How To upgrade the DMC
1. Put both nodes on maintenance mode
2. Download DMC package in the same folder on DMC1
3. Unzip the file in the node (Note: make sure that the DMC shared storage is connected to the same node)
4. Run setup.sh file
5. Stop the DMC on the node
6. Move the share storage to the other node
7. Download DMC 3.1.11
8. Unzip it
9. In the same folder
10. Run the setup.sh file
11. Put the pacemaker out of maintenance mode
Provided scripts
#!/bin/sh
#
# dmc
# Resource agent that manages high availability/failover of
# IBM Db2 Data Management Console
#
# Copyright (c) 2004 SUSE LINUX AG, Lars Marowsky-Bree
# All Rights Reserved.
#
# This program is free software; you can redistribute it and/or modify
# it under the terms of version 2 of the GNU General Public License as
# published by the Free Software Foundation.
#
# This program is distributed in the hope that it would be useful, but
# WITHOUT ANY WARRANTY; without even the implied warranty of
# MERCHANTABILITY or FITNESS FOR A PARTICULAR PURPOSE.
#
# Further, this software is distributed without any warranty that it is
# free of the rightful claim of any third person regarding infringement
# or the like.

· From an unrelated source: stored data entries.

-- pv_equiv track=rewrite | github.com/faisal-rasool/codility-java-practice | src/main/resources/FirstRound/solutions-hammad/3.py | solution
-- ===== SOURCE A (Python) =====
-- def solution(s: str) -> bool:
--
--     reachedB = False
--     for i in range(0,len(s)):
--         if s[i] == 'b':              # iterating until we find the first 'b'
--             reachedB = True
--         if reachedB and s[i] == 'a': # after that if we find an 'a' return false
--             return False
--
--     # else return true
--     return True
-- ===== SOURCE B (Python) =====
-- def solution(s: str) -> bool:
--     ab = [c for c in s if c == 'a' or c == 'b']
--     return ab == sorted(ab)
-- ===== Notes on version B (the rewrite author's own statement) =====
-- stated objective: alternative
-- what changed: Instead of a stateful scan, B projects the string onto its 'a'/'b' characters and checks that this projection is already sorted (all 'a's before all 'b's), via a filter plus a sort-and-compare.
import Mathlib
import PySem

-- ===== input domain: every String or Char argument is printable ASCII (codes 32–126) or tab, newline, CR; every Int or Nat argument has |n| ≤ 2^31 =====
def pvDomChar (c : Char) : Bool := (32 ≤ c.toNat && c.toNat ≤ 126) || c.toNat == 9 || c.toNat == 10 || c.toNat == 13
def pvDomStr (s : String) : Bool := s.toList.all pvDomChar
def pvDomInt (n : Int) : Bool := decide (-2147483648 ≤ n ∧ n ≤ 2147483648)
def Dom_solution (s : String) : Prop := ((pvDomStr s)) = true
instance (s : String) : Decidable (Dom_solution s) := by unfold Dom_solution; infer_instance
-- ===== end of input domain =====

-- B replaces A's single stateful flag loop by a different algorithm: project the string onto its
-- 'a'/'b' characters and check that projection is already sorted. Objective: alternative.

-- ===== PORT A =====
-- the loop over i in range(len(s)) with the reachedB flag, as structural recursion over the characters
def solutionGo : List Char → Bool → Bool
  | [], _ => true
  | c :: rest, reachedB =>
      let r := if c = 'b' then true else reachedB
      if r && c = 'a' then false else solutionGo rest r

def solution (s : String) : Bool := solutionGo s.toList false

-- ===== PORT B =====
def solution_alt (s : String) : Bool :=
  let ab := s.toList.filter (fun c => c == 'a' || c == 'b')
  ab == PySem.List.sorted ab (fun x => x) false

-- ===== PRECONDITION & SPEC =====
def Spec_solution (s : String) (out : Bool) : Prop := out = solution_alt s
instance (s : String) (out : Bool) : Decidable (Spec_solution s out) := by unfold Spec_solution; infer_instance

-- ===== CLAIM (what is proved, stated in full; the proofs are below) =====
def Claim_equal_solution : Prop := ∀ (s : String), Dom_solution s → Spec_solution s (solution s)

-- ===== LEMMAS AND PROOFS =====

theorem solutionGo_true (cs : List Char) : solutionGo cs true = !cs.contains 'a' := by
  induction cs with
  | nil => simp [solutionGo]
  | cons c rest ih =>
      by_cases hc : c = 'a'
      · simp [solutionGo, hc]
      · simp only [solutionGo, ite_self, Bool.true_and]
        rw [if_neg (by simpa using hc), ih, List.contains_cons]
        simp [Ne.symm hc]

theorem mem_filter_ab (c : Char) (cs : List Char)
    (h : c ∈ cs.filter (fun c => c == 'a' || c == 'b')) : c = 'a' ∨ c = 'b' := by
  have := (List.mem_filter.mp h).2
  simpa using this

-- a list containing only 'a'/'b' chars is Pairwise (≤) iff A's scan accepts it
theorem solutionGo_eq_pairwise (cs : List Char) :
    solutionGo cs false
      = decide ((cs.filter (fun c => c == 'a' || c == 'b')).Pairwise (· ≤ ·)) := by
  induction cs with
  | nil => simp [solutionGo]
  | cons c rest ih =>
      by_cases hb : c = 'b'
      · subst hb
        have hstep : solutionGo ('b' :: rest) false = solutionGo rest true := by
          simp [solutionGo]
        rw [hstep, solutionGo_true]
        have hf : ('b' :: rest).filter (fun c => c == 'a' || c == 'b')
            = 'b' :: rest.filter (fun c => c == 'a' || c == 'b') := by simp
        rw [hf]
        by_cases ha : 'a' ∈ rest
        · have hmem : 'a' ∈ rest.filter (fun c => c == 'a' || c == 'b') := by
            exact List.mem_filter.mpr ⟨ha, by decide⟩
          have : ¬ ('b' :: rest.filter (fun c => c == 'a' || c == 'b')).Pairwise (· ≤ ·) := by
            intro hp
            have := (List.pairwise_cons.mp hp).1 'a' hmem
            exact absurd this (by decide)
          simp [ha, this]
        · have hall : ∀ x ∈ rest.filter (fun c => c == 'a' || c == 'b'), x = 'b' := by
            intro x hx
            rcases mem_filter_ab x rest hx with h1 | h2
            · exact absurd (h1 ▸ (List.mem_filter.mp hx).1) ha
            · exact h2
          have hp : ('b' :: rest.filter (fun c => c == 'a' || c == 'b')).Pairwise (· ≤ ·) := by
            apply List.pairwise_of_forall_mem_list
            intro x hx y hy
            have hx' : x = 'b' := by
              rcases List.mem_cons.mp hx with h | h
              · exact h
              · exact hall x h
            have hy' : y = 'b' := by
              rcases List.mem_cons.mp hy with h | h
              · exact h
              · exact hall y h
            rw [hx', hy']
          simp [ha, hp]
      · have hstep : solutionGo (c :: rest) false = solutionGo rest false := by
          by_cases ha : c = 'a' <;> simp [solutionGo, hb, ha]
        rw [hstep, ih]
        by_cases ha : c = 'a'
        · subst ha
          have hf : ('a' :: rest).filter (fun c => c == 'a' || c == 'b')
              = 'a' :: rest.filter (fun c => c == 'a' || c == 'b') := by simp
          rw [hf]
          have : ('a' :: rest.filter (fun c => c == 'a' || c == 'b')).Pairwise (· ≤ ·)
              ↔ (rest.filter (fun c => c == 'a' || c == 'b')).Pairwise (· ≤ ·) := by
            constructor
            · intro hp; exact (List.pairwise_cons.mp hp).2
            · intro hp
              refine List.pairwise_cons.mpr ⟨?_, hp⟩
              intro x hx
              rcases mem_filter_ab x rest hx with h | h <;> rw [h] <;> decide
          simp [this]
        · have hf : (c :: rest).filter (fun c => c == 'a' || c == 'b')
              = rest.filter (fun c => c == 'a' || c == 'b') := by
            simp [ha, hb]
          rw [hf]

theorem sorted_eq_self_iff_pairwise (l : List Char) :
    (l == PySem.List.sorted l (fun x => x) false) = decide (l.Pairwise (· ≤ ·)) := by
  by_cases hp : l.Pairwise (· ≤ ·)
  · have : PySem.List.sorted l (fun x => x) false = l :=
      PySem.List.sorted_eq_self_of_pairwise l (fun x => x) (by simpa using hp)
    simp [this, hp]
  · have hne : l ≠ PySem.List.sorted l (fun x => x) false := by
      intro he
      apply hp
      have := PySem.List.sorted_pairwise l (fun x => x)
      rw [← he] at this
      simpa using this
    simp [hp, beq_eq_false_iff_ne.mpr hne]

-- ===== VERDICT (by name: the statement is the Claim_ definition above) =====
theorem solution_spec : Claim_equal_solution := by
  intro s _
  unfold Spec_solution solution solution_alt
  rw [solutionGo_eq_pairwise, sorted_eq_self_iff_pairwise]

Any license provided herein, whether implied or
# otherwise, applies only to this software file. Patent licenses, if
# any, provided herein do not apply to combinations of this program with
# other software, or any other product whatsoever.
#
# You should have received a copy of the GNU General Public License
# along with this program; if not, write the Free Software Foundation,
# Inc., 59 Temple Place - Suite 330, Boston MA 02111-1307, USA.
#
#######################################################################
# Initialization:
: ${OCF_FUNCTIONS_DIR=${OCF_ROOT}/lib/heartbeat}
. ${OCF_FUNCTIONS_DIR}/ocf-shellfuncs
#######################################################################
PINSTALLPATH=""
SINSTALLPATH=""
#DATASYNCPATH=""
USER=""
meta_data() {
cat <<END
<?xml version="1.0"?>
<!DOCTYPE resource-agent SYSTEM "ra-api-1.dtd">
<resource-agent name="dmc">
<version>1.0</version>
<longdesc lang="en">
Resource agent for Db2 Data Management Console to handle high availability and failover.
</longdesc>
<shortdesc lang="en">Resource agent for Db2 Data Management Console</shortdesc>
<parameters>
<parameter name="pinstallpath" unique="1" required="1">
<longdesc lang="en">
Install path of DMC console on Primary
</longdesc>
<shortdesc lang="en">Primary DMC Install path</shortdesc>
<content type="string" default="" />
</parameter>
<parameter name="sinstallpath" unique="1" required="1">
<longdesc lang="en">
Install path of DMC console on Standby
</longdesc>
<shortdesc lang="en">Standby DMC Install path</shortdesc>
<content type="string" default="" />
</parameter>
<parameter name="user" unique="1" required="1">
<longdesc lang="en">
User that installed DMC and which will be used to start/stop/monitor console status
</longdesc>
<shortdesc lang="en">User</shortdesc>
<content type="string" default="" />
</parameter>
</parameters>
<actions>
<action name="start" timeout="300s" />
<action name="stop" timeout="180s" />
<action name="monitor" timeout="20s" interval="5s" depth="0" />
<action name="meta-data" timeout="5s" />
<action name="validate-all" timeout="20s" />
</actions>
</resource-agent>
END
}
#######################################################################
dmc_usage() {
cat <<END
usage: $0 {start|stop|monitor|validate-all|meta-data}
action:
start start DMC server
stop stop DMC server
monitor return status of DMC server
meta-data show meta data info
validate-all validate the instance parameters
END
}
dmc_start() {
ocf_log info "$(date): starting dmc server ..."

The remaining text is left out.